▸ **Exercise objective**
Nothing outside the range is wanted. Repeat exactly the lines below from the one with "- min (PySem.List.pyGetD" through the one with "(fun i => PySem.List.pyGetD".

▸ **Stored data**

Segment Open

-- pv_equiv track=rewrite | github.com/mmichalak-swe/Algo_Expert_Python | Pattern_Matcher/attempt_3.py | getCountsAndFirstYPos
-- ===== SOURCE A (Python) =====
-- def getCountsAndFirstYPos(pattern, lenOfString):
--     counts = {}
--     firstYInPattern = None
--     # O(m) time
--     for i, char in enumerate(pattern):
--         if char in counts:
--             counts[char] += 1
--         else:
--             counts[char] = 1
--             if char == 'y':
--                 firstYInPattern = i
--
--     return counts, firstYInPattern
-- ===== SOURCE B (Python) =====
-- def getCountsAndFirstYPos(pattern, lenOfString):
--     chars = list(pattern)
--     counts = {c: chars.count(c) for c in dict.fromkeys(chars)}
--     firstYInPattern = chars.index('y') if 'y' in chars else None
--     return counts, firstYInPattern
-- ===== Notes on version B (the rewrite author's own statement) =====
-- stated objective: idiomatic
-- what changed: Replaces A's fused loop (mutable dict + first-y tracking with membership branch) by two independent declarative passes: a dict comprehension over the ordered distinct characters with .count, and chars.index('y') guarded by membership.
import Mathlib
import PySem

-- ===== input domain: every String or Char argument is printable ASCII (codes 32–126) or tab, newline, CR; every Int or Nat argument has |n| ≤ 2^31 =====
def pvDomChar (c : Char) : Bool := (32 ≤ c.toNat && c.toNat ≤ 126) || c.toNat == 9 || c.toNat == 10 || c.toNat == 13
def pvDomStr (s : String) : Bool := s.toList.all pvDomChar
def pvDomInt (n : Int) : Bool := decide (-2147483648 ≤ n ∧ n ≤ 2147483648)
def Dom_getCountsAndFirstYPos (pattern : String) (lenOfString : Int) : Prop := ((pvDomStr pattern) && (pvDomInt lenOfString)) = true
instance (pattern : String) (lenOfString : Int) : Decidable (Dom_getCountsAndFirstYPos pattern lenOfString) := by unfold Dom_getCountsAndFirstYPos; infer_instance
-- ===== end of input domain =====

-- B re-derives the same return value by two independent declarative passes (distinct-chars comprehension with count, and a guarded index of 'y') instead of A's single fused mutable loop; objective: idiomatic. lenOfString is unused, as in A.

-- ===== PORT A =====
def getCountsAndFirstYPos (pattern : String) (lenOfString : Int) : (List (String × Int)) × Option Int :=
  let st := (PySem.List.enumerate pattern.toList 0).foldl
    (fun (st : PySem.Dict String Int × Option Int) ic =>
      let key := ic.2.toString
      if st.1.contains key then
        (st.1.insert key (st.1.getD key 0 + 1), st.2)
      else
        (st.1.insert key 1, if ic.2 = 'y' then some ic.1 else st.2))
    (PySem.Dict.empty, none)
  (st.1.items, st.2)

-- ===== PORT B =====
def getCountsAndFirstYPos_alt (pattern : String) (lenOfString : Int) : (List (String × Int)) × Option Int :=
  let chars := pattern.toList
  let counts := (PySem.List.dedup chars).map (fun c => (c.toString, (chars.count c : Int)))
  let firstYInPattern : Option Int :=
    if 'y' ∈ chars then (PySem.List.index? chars 'y').map (fun n => (n : Int)) else none
  (counts, firstYInPattern)

-- ===== PRECONDITION & SPEC =====
def Spec_getCountsAndFirstYPos (pattern : String) (lenOfString : Int) (out : (List (String × Int)) × Option Int) : Prop := out = getCountsAndFirstYPos_alt pattern lenOfString
instance (pattern : String) (lenOfString : Int) (out : (List (String × Int)) × Option Int) : Decidable (Spec_getCountsAndFirstYPos pattern lenOfString out) := by unfold Spec_getCountsAndFirstYPos; infer_instance

-- ===== CLAIM (what is proved, stated in full; the proofs are below) =====
def Claim_equal_getCountsAndFirstYPos : Prop := ∀ (pattern : String) (lenOfString : Int), Dom_getCountsAndFirstYPos pattern lenOfString → Spec_getCountsAndFirstYPos pattern lenOfString (getCountsAndFirstYPos pattern lenOfString)

-- ===== LEMMAS AND PROOFS =====

theorem charToString_injective : Function.Injective Char.toString := by
  intro a b h
  have := congrArg String.toList h
  simpa using this

theorem loopA (cs : List Char) :
    (PySem.List.enumerate cs 0).foldl
      (fun (st : PySem.Dict String Int × Option Int) ic =>
        let key := ic.2.toString
        if st.1.contains key then
          (st.1.insert key (st.1.getD key 0 + 1), st.2)
        else
          (st.1.insert key 1, if ic.2 = 'y' then some ic.1 else st.2))
      (PySem.Dict.empty, none)
    = (PySem.Dict.counter (cs.map Char.toString),
       (PySem.List.index? cs 'y').map (fun n => (n : Int))) := by
  induction cs using List.reverseRecOn with
  | nil => rfl
  | append_singleton pre c ih =>
    rw [PySem.List.enumerate_append, List.foldl_append, ih]
    rw [List.map_append, List.map_singleton, PySem.Dict.counter_append_singleton]
    simp only [PySem.List.enumerate_cons, PySem.List.enumerate_nil, List.foldl_cons,
      List.foldl_nil]
    have hmod : ((PySem.Dict.counter (pre.map Char.toString)).modify c.toString 0 (· + 1))
        = (PySem.Dict.counter (pre.map Char.toString)).insert c.toString
            ((PySem.Dict.counter (pre.map Char.toString)).getD c.toString 0 + 1) :=
      PySem.Dict.ext_iff.mpr rfl
    have hcont : (PySem.Dict.counter (pre.map Char.toString)).contains c.toString
        = pre.contains c := by
      rw [PySem.Dict.contains_counter]
      simp only [List.contains_eq_mem, List.mem_map, decide_eq_decide]
      constructor
      · rintro ⟨x, hx, he⟩
        have hcx : x = c := by have := congrArg String.toList he; simpa using this
        exact hcx ▸ hx
      · intro hc; exact ⟨c, hc, rfl⟩
    rw [hmod]
    by_cases h : c ∈ pre
    · simp only [hcont, List.contains_eq_mem, h, decide_true, if_true]
      refine Prod.ext rfl ?_
      by_cases hy : 'y' ∈ pre
      · rw [PySem.List.index?_append_of_mem [c] hy]
      · have hcy : ¬ ('y' = c) := fun hh => hy (hh ▸ h)
        have h1 : PySem.List.index? pre 'y' = none :=
          (PySem.List.index?_eq_none_iff pre 'y').mpr hy
        have h2 : PySem.List.index? (pre ++ [c]) 'y' = none := by
          rw [PySem.List.index?_eq_none_iff]
          simp [hy, hcy]
        rw [h1, h2]
    · simp only [hcont, List.contains_eq_mem, h, decide_false, Bool.false_eq_true, if_false]
      have hgd : (PySem.Dict.counter (pre.map Char.toString)).getD c.toString 0 = 0 := by
        rw [PySem.Dict.getD_counter]
        have hnm : c.toString ∉ pre.map Char.toString := by
          simp only [List.mem_map]
          rintro ⟨x, hx, he⟩
          have hcx : x = c := by have := congrArg String.toList he; simpa using this
          exact h (hcx ▸ hx)
        rw [List.count_eq_zero.mpr (by simpa using hnm)]
        rfl
      rw [hgd]
      refine Prod.ext (by norm_num) ?_
      by_cases hcy : c = 'y'
      · subst hcy
        rw [PySem.List.index?_append_singleton_self pre 'y' h]
        simp
      · simp only [hcy, if_false]
        have hyc : ¬ ('y' = c) := fun hh => hcy hh.symm
        by_cases hy : 'y' ∈ pre
        · rw [PySem.List.index?_append_of_mem [c] hy]
        · have h1 : PySem.List.index? pre 'y' = none :=
            (PySem.List.index?_eq_none_iff pre 'y').mpr hy
          have h2 : PySem.List.index? (pre ++ [c]) 'y' = none := by
            rw [PySem.List.index?_eq_none_iff]
            simp [hy, hyc]
          rw [h1, h2]

theorem ofList_map_inj {f : Char → String} (hf : Function.Injective f) (cs : List Char) :
    PySem.Set.ofList (cs.map f) = (PySem.Set.ofList cs).map f := by
  induction cs using List.reverseRecOn with
  | nil => rfl
  | append_singleton pre c ih =>
    rw [List.map_append, List.map_singleton, PySem.Set.ofList_append_singleton,
        PySem.Set.ofList_append_singleton, ih]
    by_cases h : c ∈ pre
    · simp [PySem.Set.add, PySem.Set.mem_ofList, h, hf.eq_iff]
    · have h2 : ¬ ∃ x ∈ pre, f x = f c := by
        rintro ⟨x, hx, he⟩; exact h (hf he ▸ hx)
      simp [PySem.Set.add, PySem.Set.mem_ofList, h, h2]

-- ===== VERDICT (by name: the statement is the Claim_ definition above) =====
theorem getCountsAndFirstYPos_spec : Claim_equal_getCountsAndFirstYPos := by
  intro pattern lenOfString _
  show getCountsAndFirstYPos pattern lenOfString = getCountsAndFirstYPos_alt pattern lenOfString
  unfold getCountsAndFirstYPos getCountsAndFirstYPos_alt
  rw [loopA]
  refine Prod.ext ?_ ?_
  · show (PySem.Dict.counter (pattern.toList.map Char.toString)).items = _
    rw [PySem.Dict.items_counter, ofList_map_inj charToString_injective]
    show _ = (PySem.List.dedup pattern.toList).map
        (fun c => (c.toString, (pattern.toList.count c : Int)))
    rw [PySem.List.dedup_eq_ofList, List.map_map]
    refine List.map_congr_left ?_
    intro c _
    simp only [Function.comp]
    rw [List.count_map_of_injective _ _ charToString_injective]
  · show (PySem.List.index? pattern.toList 'y').map (fun n => (n : Int)) = _
    by_cases hy : 'y' ∈ pattern.toList
    · simp [hy]
    · have h1 : PySem.List.index? pattern.toList 'y' = none :=
        (PySem.List.index?_eq_none_iff pattern.toList 'y').mpr hy
      rw [h1]
      simp [hy]
def pvTok (cs : List Char) : Option (List String) := some (cs.map (fun c => String.ofList [c]))

-- ===== PORT A =====
-- A's local `j = line.find(')', i); if j < 0: j = len(line)` as a named helper
def pvJn (ln : List Char) (i : Nat) : Nat :=
  if PySem.Chars.findFrom ln [')'] (i : Int) < 0 then ln.length
  else (PySem.Chars.findFrom ln [')'] (i : Int)).toNat

-- A's `chord = tuple(c for c in line[i+1:j].upper() if c in KEYMAP)` (as chars)
def pvChordA (ln : List Char) (i : Nat) : List Char :=
  (PySem.Chars.upper (PySem.List.slice ln (some ((i : Int) + 1))
    (some ((pvJn ln i : Nat) : Int)))).filter (fun c => c ∈ pvKeys)

-- used only by pvLoopA's termination proof: a found ')' lies at or after the start index
theorem pvFindFrom_ge (ln : List Char) (i : Nat) (hi : i ≤ ln.length)
    (h : ¬ PySem.Chars.findFrom ln [')'] (i : Int) < 0) :
    (i : Int) ≤ PySem.Chars.findFrom ln [')'] (i : Int) := by
  rw [PySem.Chars.findFrom_natCast ln [')'] i hi] at *
  split at h
  · omega
  · have := PySem.Chars.neg_one_le_find (List.drop i ln) [')']
    omega

theorem pvJn_bound (ln : List Char) (i : Nat) (hi : i < ln.length) :
    ln.length - (pvJn ln i + 1) < ln.length - i := by
  unfold pvJn
  split
  · omega
  · rename_i hneg
    have h1 := pvFindFrom_ge ln i (le_of_lt hi) hneg
    omega
-- pv_equiv track=rewrite | github.com/muskan64star/gfg-repo | Medium/Minimize the Difference/minimize-the-difference.py | minimizeDifference
-- ===== SOURCE A (Python) =====
-- from typing import List
--
-- def minimizeDifference(n : int, k : int, arr : List[int]) -> int:
--     # code here
--     if k==n-1:
--         return 0
--     rit_min=[0]*n
--     rit_max=[0]*n
--     left_min=[0]*n
--     left_max=[0]*n
--     left_min[0]=left_max[0]=arr[0]
--     for i in range(1,n):
--         left_min[i]=min(left_min[i-1],arr[i])
--         left_max[i]=max(left_max[i-1],arr[i])
--     rit_min[-1]=rit_max[-1]=arr[-1]
--     for i in range(n-2,-1,-1):
--         rit_min[i]=min(rit_min[i+1],arr[i])
--         rit_max[i]=max(rit_max[i+1],arr[i])
--     ans=rit_max[k]-rit_min[k]
--     i=0
--     for j in range(k+1,n):
--         ans=min(ans,max(left_max[i],rit_max[j])-min(left_min[i],rit_min[j]))
--         i+=1
--     ans=min(ans,left_max[i]-left_min[i])
--     return ans
-- ===== SOURCE B (Python) =====
-- from typing import List
--
-- def minimizeDifference(n: int, k: int, arr: List[int]) -> int:
--     if k == n - 1:
--         return 0
--     ranges = []
--     for s in range(n - k + 1):
--         rest = [arr[i] for i in range(n) if i < s or i >= s + k]
--         ranges.append(max(rest) - min(rest))
--     return min(ranges)
-- ===== Notes on version B (the rewrite author's own statement) =====
-- stated objective: simpler
-- what changed: Keeps only A's explicit k==n-1 shortcut; the four prefix/suffix min/max tables and the three index loops are replaced by a single loop over window starts that takes max-min of the elements outside the window and keeps the running minimum.
-- outside the precondition, e.g. on minimizeDifference(2, 0, [7, 3, 6, 8]): A returns 1, B returns 4
import Mathlib
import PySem

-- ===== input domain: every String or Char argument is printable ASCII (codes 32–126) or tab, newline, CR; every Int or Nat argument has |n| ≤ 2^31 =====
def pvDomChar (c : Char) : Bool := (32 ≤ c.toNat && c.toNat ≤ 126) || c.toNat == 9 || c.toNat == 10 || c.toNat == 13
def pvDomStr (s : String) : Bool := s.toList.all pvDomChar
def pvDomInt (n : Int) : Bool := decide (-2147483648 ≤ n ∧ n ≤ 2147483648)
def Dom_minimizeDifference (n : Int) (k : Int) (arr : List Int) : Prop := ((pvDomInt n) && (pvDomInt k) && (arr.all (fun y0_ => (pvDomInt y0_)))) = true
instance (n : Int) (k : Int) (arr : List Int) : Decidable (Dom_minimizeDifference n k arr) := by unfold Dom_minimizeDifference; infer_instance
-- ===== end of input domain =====

-- B keeps A's explicit k==n-1 shortcut but replaces the four prefix/suffix min/max tables and
-- the three index loops by one loop over window starts that takes max-min of the elements
-- outside the window directly and returns the minimum of those ranges.

-- ===== PORT A =====
-- Literal port of A. The Python fills rit_min/rit_max from the right; the port builds the same
-- lists by prepending, so at step i the accumulator's head IS rit_min[i+1] (what Python reads).
def minimizeDifference (n : Int) (k : Int) (arr : List Int) : Int :=
  if k = n - 1 then 0
  else
    let a0 := PySem.List.pyGetD arr 0 0
    let left := (PySem.List.pyRange 1 n 1).foldl
      (fun (p : List Int × List Int) i =>
        (p.1 ++ [min (PySem.List.pyGetD p.1 (i - 1) 0) (PySem.List.pyGetD arr i 0)],
         p.2 ++ [max (PySem.List.pyGetD p.2 (i - 1) 0) (PySem.List.pyGetD arr i 0)]))
      ([a0], [a0])
    let aN := PySem.List.pyGetD arr (-1) 0
    let rit := (PySem.List.pyRange (n - 2) (-1) (-1)).foldl
      (fun (p : List Int × List Int) i =>
        (min (PySem.List.pyGetD p.1 0 0) (PySem.List.pyGetD arr i 0) :: p.1,
         max (PySem.List.pyGetD p.2 0 0) (PySem.List.pyGetD arr i 0) :: p.2))
      ([aN], [aN])
    let ans0 := PySem.List.pyGetD rit.2 k 0 - PySem.List.pyGetD rit.1 k 0
    let st := (PySem.List.pyRange (k + 1) n 1).foldl
      (fun (q : Int × Int) j =>
        (min q.1 (max (PySem.List.pyGetD left.2 q.2 0) (PySem.List.pyGetD rit.2 j 0)
                  - min (PySem.List.pyGetD left.1 q.2 0) (PySem.List.pyGetD rit.1 j 0)),
         q.2 + 1))
      (ans0, 0)
    min st.1 (PySem.List.pyGetD left.2 st.2 0 - PySem.List.pyGetD left.1 st.2 0)

-- ===== PORT B =====
def minimizeDifference_alt (n : Int) (k : Int) (arr : List Int) : Int :=
  if k = n - 1 then 0
  else
    let ranges := (PySem.List.pyRange 0 (n - k + 1) 1).map (fun s =>
      let rest := ((PySem.List.pyRange 0 n 1).filter
          (fun i => decide (i < s) || decide (s + k ≤ i))).map
          (fun i => PySem.List.pyGetD arr i 0)
      (PySem.List.max? rest (fun x => x)).getD 0 - (PySem.List.min? rest (fun x => x)).getD 0)
    (PySem.List.min? ranges (fun x => x)).getD 0

-- ===== PRECONDITION & SPEC =====
-- Pre_ admits the k = n-1 shortcut (both return 0) and the natural domain n = len(arr) ≥ 1 with
-- a window 0 ≤ k < n; it excludes the general path with n ≠ len(arr), where A mixes arr[-1] of
-- the full list into its length-n tables — an accident of the implementation.
def Pre_minimizeDifference (n : Int) (k : Int) (arr : List Int) : Prop :=
  k = n - 1 ∨ (n = arr.length ∧ 1 ≤ n ∧ 0 ≤ k ∧ k < n)
instance (n : Int) (k : Int) (arr : List Int) : Decidable (Pre_minimizeDifference n k arr) := by
  unfold Pre_minimizeDifference; infer_instance
def pvWitness_minimizeDifference : Int × Int × List Int := (3, 1, [1, 5, 2])

def Spec_minimizeDifference (n : Int) (k : Int) (arr : List Int) (out : Int) : Prop := out = minimizeDifference_alt n k arr
instance (n : Int) (k : Int) (arr : List Int) (out : Int) : Decidable (Spec_minimizeDifference n k arr out) := by unfold Spec_minimizeDifference; infer_instance

-- ===== CLAIM (what is proved, stated in full; the proofs are below) =====
def Claim_equal_minimizeDifference : Prop := ∀ (n : Int) (k : Int) (arr : List Int), Dom_minimizeDifference n k arr → Pre_minimizeDifference n k arr → Spec_minimizeDifference n k arr (minimizeDifference n k arr)

-- ===== LEMMAS AND PROOFS =====

-- fold value of a nonempty list (max/min of a Python sequence), 0 on []
def gfold (f : Int → Int → Int) : List Int → Int
  | [] => 0
  | x :: t => t.foldl f x

-- the remaining sequence after deleting the window of length kk starting at s
def restW (arr : List Int) (kk s : Nat) : List Int := arr.take s ++ arr.drop (s + kk)

-- range of the remaining sequence for window start s
def gW (arr : List Int) (kk s : Nat) : Int := gfold max (restW arr kk s) - gfold min (restW arr kk s)

-- prefix scan: pscan f acc l = [acc, f acc l0, f (f acc l0) l1, …]  (A's left tables)
def pscan (f : Int → Int → Int) (acc : Int) : List Int → List Int
  | [] => [acc]
  | x :: l => acc :: pscan f (f acc x) l

-- suffix scan (A's rit tables): sscan f l [j] = suffix-combined value from j
def sscan (f : Int → Int → Int) : List Int → List Int
  | [] => []
  | [x] => [x]
  | x :: y :: t => f ((sscan f (y :: t)).headD 0) x :: sscan f (y :: t)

Segment Closed

▸ **Exercise result**
                  - min (PySem.List.pyGetD left.1 q.2 0) (PySem.List.pyGetD rit.1 j 0)),
         q.2 + 1))
      (ans0, 0)
    min st.1 (PySem.List.pyGetD left.2 st.2 0 - PySem.List.pyGetD left.1 st.2 0)

-- ===== PORT B =====
def minimizeDifference_alt (n : Int) (k : Int) (arr : List Int) : Int :=
  if k = n - 1 then 0
  else
    let ranges := (PySem.List.pyRange 0 (n - k + 1) 1).map (fun s =>
      let rest := ((PySem.List.pyRange 0 n 1).filter
          (fun i => decide (i < s) || decide (s + k ≤ i))).map
          (fun i => PySem.List.pyGetD arr i 0)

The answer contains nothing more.